On Anonymity: Poe Toasters and Toynbee Tiles - ascertain
https://logger.believermag.com/post/toynbee
======
EvanAnderson
There were "copycat" Toynbee tilers in the mid-to-late 2000's. I suspect a
reasonable number of the tiles in more remote locations are not the work of
the original tiler.

Case in point: I found a "Toynbee Tile" in San Francisco on Geary west of
Union Square in 2007. I posted it on my blog the day we found it, and there
was discussion in a message board about it the next day:
[https://web.archive.org/web/20080325024107/http://resurrectd...](https://web.archive.org/web/20080325024107/http://resurrectdead.proboards59.com/index.cgi?board=general&action=display&thread=1192603799)

------
peterwwillis
> There must be some allure to remaining nameless

Or, perhaps, some people just do things because they want to do them, not so
other people notice them. The Poe Toaster is visiting the grave of a dead man
they give omage to. Toynbee is a reserved lunatic with a hobby. Maybe it's the
other way around.

Point is: neither of them gives a crap about what other people think of what
they do. Not everything someone does has to be _for_ the public. Sometimes you
just want to put a rose on a grave, or some weird tiles in the ground.

------
pavel_lishin
> _The Poe Toaster failed to appear the following year. Rather than let the
> ritual die, the city of Baltimore held a competition to select the next
> anonymous toaster. In 2015, the unnamed champion took his predecessor’s
> place._

I wonder what they would have done if the toaster had returned in 2015 to meet
their replacement.

------
BanMeAndWin
> "There must be some allure to remaining nameless. Some might accuse
> anonymous artists of irresponsibility—of orphaning their work and leaving it
> in the hands of _a ruthless public_."

A ruthless public?

Creating something and letting the world run with it on their own terms isn't
done because the creator thinks the faceless mob are savage dimwits.
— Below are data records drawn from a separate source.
-- pv_equiv track=rewrite | github.com/PrathameshJadhav30/Accenture-PYQ-Coding-Questions | 041- Maximum Favourite Songs in Playlist/MaxFavouriteSong.py | max_favourite_songs
-- ===== SOURCE A (Python) =====
-- def max_favourite_songs(S: str, K: int) -> int:
--     count = S[:K].count('a')
--     max_count = count
--
--     for i in range(K, len(S)):
--         if S[i - K] == 'a':
--             count -= 1
--         if S[i] == 'a':
--             count += 1
--         max_count = max(max_count, count)
--
--     return max_count
-- ===== SOURCE B (Python) =====
-- def max_favourite_songs(S: str, K: int) -> int:
--     n = len(S)
--     P = [0]
--     for c in S:
--         P.append(P[-1] + (1 if c == 'a' else 0))
--     ans = P[min(K, n)]
--     for i in range(1, n - K + 1):
--         ans = max(ans, P[i + K] - P[i])
--     return ans
-- ===== Notes on version B (the rewrite author's own statement) =====
-- stated objective: alternative
-- what changed: Replaces A's sliding-window counter (incrementally adding/removing the window's edge characters) by a prefix-count array: B builds cumulative counts P once and takes the max of P[i+K]-P[i] over all window starts.
import Mathlib
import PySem

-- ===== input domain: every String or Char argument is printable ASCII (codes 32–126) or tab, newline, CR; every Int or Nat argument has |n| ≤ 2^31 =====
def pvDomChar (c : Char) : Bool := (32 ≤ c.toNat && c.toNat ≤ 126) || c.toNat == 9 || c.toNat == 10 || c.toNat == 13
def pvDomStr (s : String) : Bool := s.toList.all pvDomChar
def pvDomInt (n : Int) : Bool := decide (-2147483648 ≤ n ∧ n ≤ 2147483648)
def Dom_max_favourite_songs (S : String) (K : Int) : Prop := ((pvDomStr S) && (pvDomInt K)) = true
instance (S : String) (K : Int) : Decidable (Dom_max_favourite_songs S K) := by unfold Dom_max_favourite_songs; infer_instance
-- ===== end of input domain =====

-- B replaces A's sliding-window counter by a prefix-count array (max of P[i+K]-P[i] over starts): a different decomposition, same cost.

-- ===== PORT A =====
def max_favourite_songs (S : String) (K : Int) : Int :=
  let cs := S.toList
  let count0 : Int := ((PySem.List.slice cs none (some K)).count 'a' : Int)
  let r := (PySem.List.pyRange K (PySem.List.len cs) 1).foldl
    (fun st i =>
      let c1 := if PySem.List.pyGetD cs (i - K) ' ' = 'a' then st.1 - 1 else st.1
      let c2 := if PySem.List.pyGetD cs i ' ' = 'a' then c1 + 1 else c1
      (c2, max st.2 c2)) (count0, count0)
  r.2

-- ===== PORT B =====
def max_favourite_songs_alt (S : String) (K : Int) : Int :=
  let n : Int := PySem.List.len S.toList
  let P : List Int := S.toList.foldl
    (fun P c => P ++ [PySem.List.pyGetD P (-1) 0 + (if c = 'a' then 1 else 0)]) [0]
  let ans : Int := PySem.List.pyGetD P (min K n) 0
  (PySem.List.pyRange 1 (n - K + 1) 1).foldl
    (fun ans i => max ans (PySem.List.pyGetD P (i + K) 0 - PySem.List.pyGetD P i 0)) ans

-- ===== PRECONDITION & SPEC =====
-- For every K < 0 (any S) A raises IndexError via the out-of-range access S[i-K]; Pre_ excludes exactly those inputs.
def Pre_max_favourite_songs (_S : String) (K : Int) : Prop := 0 ≤ K
instance (S : String) (K : Int) : Decidable (Pre_max_favourite_songs S K) := by unfold Pre_max_favourite_songs; infer_instance
def pvWitness_max_favourite_songs : String × Int := ("abca songs", 3)

def Spec_max_favourite_songs (S : String) (K : Int) (out : Int) : Prop := out = max_favourite_songs_alt S K
instance (S : String) (K : Int) (out : Int) : Decidable (Spec_max_favourite_songs S K out) := by unfold Spec_max_favourite_songs; infer_instance

-- ===== CLAIM (what is proved, stated in full; the proofs are below) =====
def Claim_equal_max_favourite_songs : Prop := ∀ (S : String) (K : Int), Dom_max_favourite_songs S K → Pre_max_favourite_songs S K → Spec_max_favourite_songs S K (max_favourite_songs S K)

-- ===== LEMMAS AND PROOFS =====

-- prefix count of 'a' among the first j characters
def prefA (cs : List Char) (j : Nat) : Int := ((cs.take j).count 'a' : Int)

theorem prefA_of_le (cs : List Char) {j : Nat} (h : cs.length ≤ j) :
    prefA cs j = prefA cs cs.length := by
  unfold prefA
  rw [List.take_of_length_le h, List.take_of_length_le le_rfl]

theorem prefA_succ (cs : List Char) {j : Nat} (h : j < cs.length) :
    prefA cs (j + 1) = prefA cs j + (if cs[j] = 'a' then 1 else 0) := by
  unfold prefA
  rw [List.take_add_one, List.getElem?_eq_getElem h]
  rw [List.count_append]
  split_ifs with hc <;> simp [hc]

-- B's prefix array is the table of prefA values
theorem buildP_eq (cs : List Char) :
    cs.foldl (fun P c => P ++ [PySem.List.pyGetD P (-1) 0 + (if c = 'a' then 1 else 0)]) [0]
      = (List.range (cs.length + 1)).map (prefA cs) := by
  induction cs using List.reverseRecOn with
  | nil => simp [prefA]
  | append_singleton cs c ih =>
    rw [List.foldl_append, ih]
    simp only [List.foldl_cons, List.foldl_nil]
    have hlast : (List.range (cs.length + 1)).map (prefA cs)
        = (List.range cs.length).map (prefA cs) ++ [prefA cs cs.length] := by
      rw [List.range_succ, List.map_append]; rfl
    rw [hlast, List.append_assoc, PySem.List.pyGetD_neg_one_append_singleton]
    have hlen : (cs ++ [c]).length + 1 = (cs.length + 1) + 1 := by simp
    rw [hlen, List.range_succ, List.map_append]
    have h1 : (List.range (cs.length + 1)).map (prefA (cs ++ [c]))
        = (List.range (cs.length + 1)).map (prefA cs) := by
      apply List.map_congr_left
      intro j hj
      rw [List.mem_range] at hj
      unfold prefA
      rw [List.take_append_of_le_length (by omega)]
    rw [h1, hlast, List.append_assoc]
    congr 1
    congr 1
    have h2 : prefA (cs ++ [c]) (cs.length + 1) = prefA cs cs.length + (if c = 'a' then 1 else 0) := by
      unfold prefA
      rw [List.take_of_length_le (by simp), List.take_of_length_le le_rfl, List.count_append]
      split_ifs with hc <;> simp [hc]
    simp [h2]

-- A's loop invariant: starting at index a with the true window count, the fold
-- returns the running max over the remaining window counts.
theorem A_fold (cs : List Char) (K : Int) (hK : 0 ≤ K) :
    ∀ (d : Nat) (a : Int), K ≤ a → a + d = (cs.length : Int) → ∀ (m : Int),
      ((PySem.List.pyRange a (cs.length : Int) 1).foldl
        (fun st i =>
          (if PySem.List.pyGetD cs i ' ' = 'a' then
              (if PySem.List.pyGetD cs (i - K) ' ' = 'a' then st.1 - 1 else st.1) + 1
            else if PySem.List.pyGetD cs (i - K) ' ' = 'a' then st.1 - 1 else st.1,
            max st.2
              (if PySem.List.pyGetD cs i ' ' = 'a' then
                (if PySem.List.pyGetD cs (i - K) ' ' = 'a' then st.1 - 1 else st.1) + 1
              else if PySem.List.pyGetD cs (i - K) ' ' = 'a' then st.1 - 1 else st.1)))
        (prefA cs a.toNat - prefA cs (a - K).toNat, m)).2
      = ((PySem.List.pyRange a (cs.length : Int) 1).map
          (fun i => prefA cs (i + 1).toNat - prefA cs (i + 1 - K).toNat)).foldl max m := by
  intro d
  induction d with
  | zero =>
    intro a ha hlen m
    rw [PySem.List.pyRange_one_eq_nil (by omega)]
    simp
  | succ d ih =>
    intro a ha hlen m
    have halt : a < (cs.length : Int) := by omega
    rw [PySem.List.pyRange_one_cons halt]
    simp only [List.foldl_cons, List.map_cons]
    have hga : PySem.List.pyGetD cs a ' ' = cs[a.toNat] :=
      PySem.List.pyGetD_eq_getElem cs ' ' (by omega) (by omega)
    have hgk : PySem.List.pyGetD cs (a - K) ' ' = cs[(a - K).toNat] :=
      PySem.List.pyGetD_eq_getElem cs ' ' (by omega) (by omega)
    have hsa : (a + 1).toNat = a.toNat + 1 := by omega
    have hsk : (a + 1 - K).toNat = (a - K).toNat + 1 := by omega
    have hpa : prefA cs (a + 1).toNat = prefA cs a.toNat + (if cs[a.toNat] = 'a' then 1 else 0) := by
      rw [hsa]; exact prefA_succ cs (by omega)
    have hpk : prefA cs (a + 1 - K).toNat
        = prefA cs (a - K).toNat + (if cs[(a - K).toNat] = 'a' then 1 else 0) := by
      rw [hsk]; exact prefA_succ cs (by omega)
    have hc2 : ((if PySem.List.pyGetD cs a ' ' = 'a' then
            (if PySem.List.pyGetD cs (a - K) ' ' = 'a' then prefA cs a.toNat - prefA cs (a - K).toNat - 1
              else prefA cs a.toNat - prefA cs (a - K).toNat) + 1
          else
            if PySem.List.pyGetD cs (a - K) ' ' = 'a' then prefA cs a.toNat - prefA cs (a - K).toNat - 1
            else prefA cs a.toNat - prefA cs (a - K).toNat,
          max m
            (if PySem.List.pyGetD cs a ' ' = 'a' then
              (if PySem.List.pyGetD cs (a - K) ' ' = 'a' then prefA cs a.toNat - prefA cs (a - K).toNat - 1
                else prefA cs a.toNat - prefA cs (a - K).toNat) + 1
            else
              if PySem.List.pyGetD cs (a - K) ' ' = 'a' then prefA cs a.toNat - prefA cs (a - K).toNat - 1
              else prefA cs a.toNat - prefA cs (a - K).toNat)) : Int × Int)
        = (prefA cs (a + 1).toNat - prefA cs (a + 1 - K).toNat,
           max m (prefA cs (a + 1).toNat - prefA cs (a + 1 - K).toNat)) := by
      rw [hga, hgk, hpa, hpk]
      split_ifs <;> simp only [Prod.mk.injEq] <;> omega
    rw [hc2]
    exact ih (a + 1) (by omega) (by omega) _

theorem main_eq (S : String) (K : Int) (hK : 0 ≤ K) :
    max_favourite_songs S K = max_favourite_songs_alt S K := by
  unfold max_favourite_songs max_favourite_songs_alt
  simp only [PySem.List.len_eq, buildP_eq]
  rw [PySem.List.slice_to S.toList hK]
  set cs := S.toList with hcs
  set n := cs.length with hn
  have hP : ∀ j : Int, 0 ≤ j → j ≤ (n : Int) →
      PySem.List.pyGetD ((List.range (n + 1)).map (prefA cs)) j 0 = prefA cs j.toNat := by
    intro j h0 h1
    rw [PySem.List.pyGetD_eq_getElem _ _ h0 (by simp; omega)]
    rw [List.getElem_map, List.getElem_range]
  have hseed : PySem.List.pyGetD ((List.range (n + 1)).map (prefA cs)) (min K ↑n) 0
      = prefA cs (min K ↑n).toNat := hP _ (by omega) (by omega)
  rw [hseed]
  have hBcong : (PySem.List.pyRange 1 (↑n - K + 1) 1).foldl
      (fun ans i => max ans (PySem.List.pyGetD ((List.range (n + 1)).map (prefA cs)) (i + K) 0
        - PySem.List.pyGetD ((List.range (n + 1)).map (prefA cs)) i 0))
      (prefA cs (min K ↑n).toNat)
      = (PySem.List.pyRange 1 (↑n - K + 1) 1).foldl
      (fun ans i => max ans (prefA cs (i + K).toNat - prefA cs i.toNat))
      (prefA cs (min K ↑n).toNat) := by
    apply PySem.List.foldl_congr_mem
    intro acc x hx
    rw [PySem.List.mem_pyRange_one] at hx
    rw [hP (x + K) (by omega) (by omega), hP x (by omega) (by omega)]
  rw [hBcong, ← List.foldl_map (g := max)
    (f := fun i => prefA cs (i + K).toNat - prefA cs i.toNat)]
  by_cases hKn : K ≤ (n : Int)
  · -- full windows exist
    have hmin : min K (↑n : Int) = K := min_eq_left hKn
    have hinit : ((cs.take K.toNat).count 'a' : Int) = prefA cs K.toNat := rfl
    have hA := A_fold cs K hK ((↑n - K).toNat) K le_rfl (by omega)
      ((cs.take K.toNat).count 'a' : Int)
    have hpair : (prefA cs K.toNat - prefA cs (K - K).toNat,
        ((cs.take K.toNat).count 'a' : Int)) = (((cs.take K.toNat).count 'a' : Int),
        ((cs.take K.toNat).count 'a' : Int)) := by
      have h00 : (K - K).toNat = 0 := by omega
      have h0 : prefA cs 0 = 0 := by simp [prefA]
      rw [h00, h0, sub_zero, ← hinit]
    rw [hpair] at hA
    rw [hA, hinit, hmin]
    congr 1
    rw [PySem.List.pyRange_one K ↑n, PySem.List.pyRange_one 1 (↑n - K + 1),
      List.map_map, List.map_map]
    have he : (↑n - K + 1 - 1 : Int) = ↑n - K := by ring
    rw [he]
    apply List.map_congr_left
    intro k hk
    simp only [Function.comp_apply]
    have h1 : (K + ↑k + 1).toNat = ((1 + ↑k : Int) + K).toNat := by omega
    have h2 : (K + ↑k + 1 - K).toNat = ((1 + ↑k : Int)).toNat := by omega
    rw [h1, h2]
  · -- K > n : both loops are empty and both return the total count
    rw [PySem.List.pyRange_one_eq_nil (by omega), PySem.List.pyRange_one_eq_nil (by omega)]
    simp only [List.foldl_nil, List.map_nil]
    have hmin : min K (↑n : Int) = (n : Int) := min_eq_right (by omega)
    rw [hmin]
    show ((cs.take K.toNat).count 'a' : Int) = prefA cs (↑n : Int).toNat
    have : prefA cs K.toNat = prefA cs n := prefA_of_le cs (by omega)
    rw [show ((↑n : Int)).toNat = n by omega, ← this]
    rfl

-- ===== VERDICT (by name: the statement is the Claim_ definition above) =====
theorem max_favourite_songs_spec : Claim_equal_max_favourite_songs := by
  intro S K _hDom hPre
  exact main_eq S K hPre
In fact,
in order for anonymous art to work, the creator MUST have faith that the
public will be motivated to act on a good idea, an insightful summary, a
powerful display, or any other call to action that speaks specifically to the
people who are tired of being cast as a "ruthless public"

The elitism about these pieces is so painfully predictable you could use it to
increment cryptocurrency hash difficulty.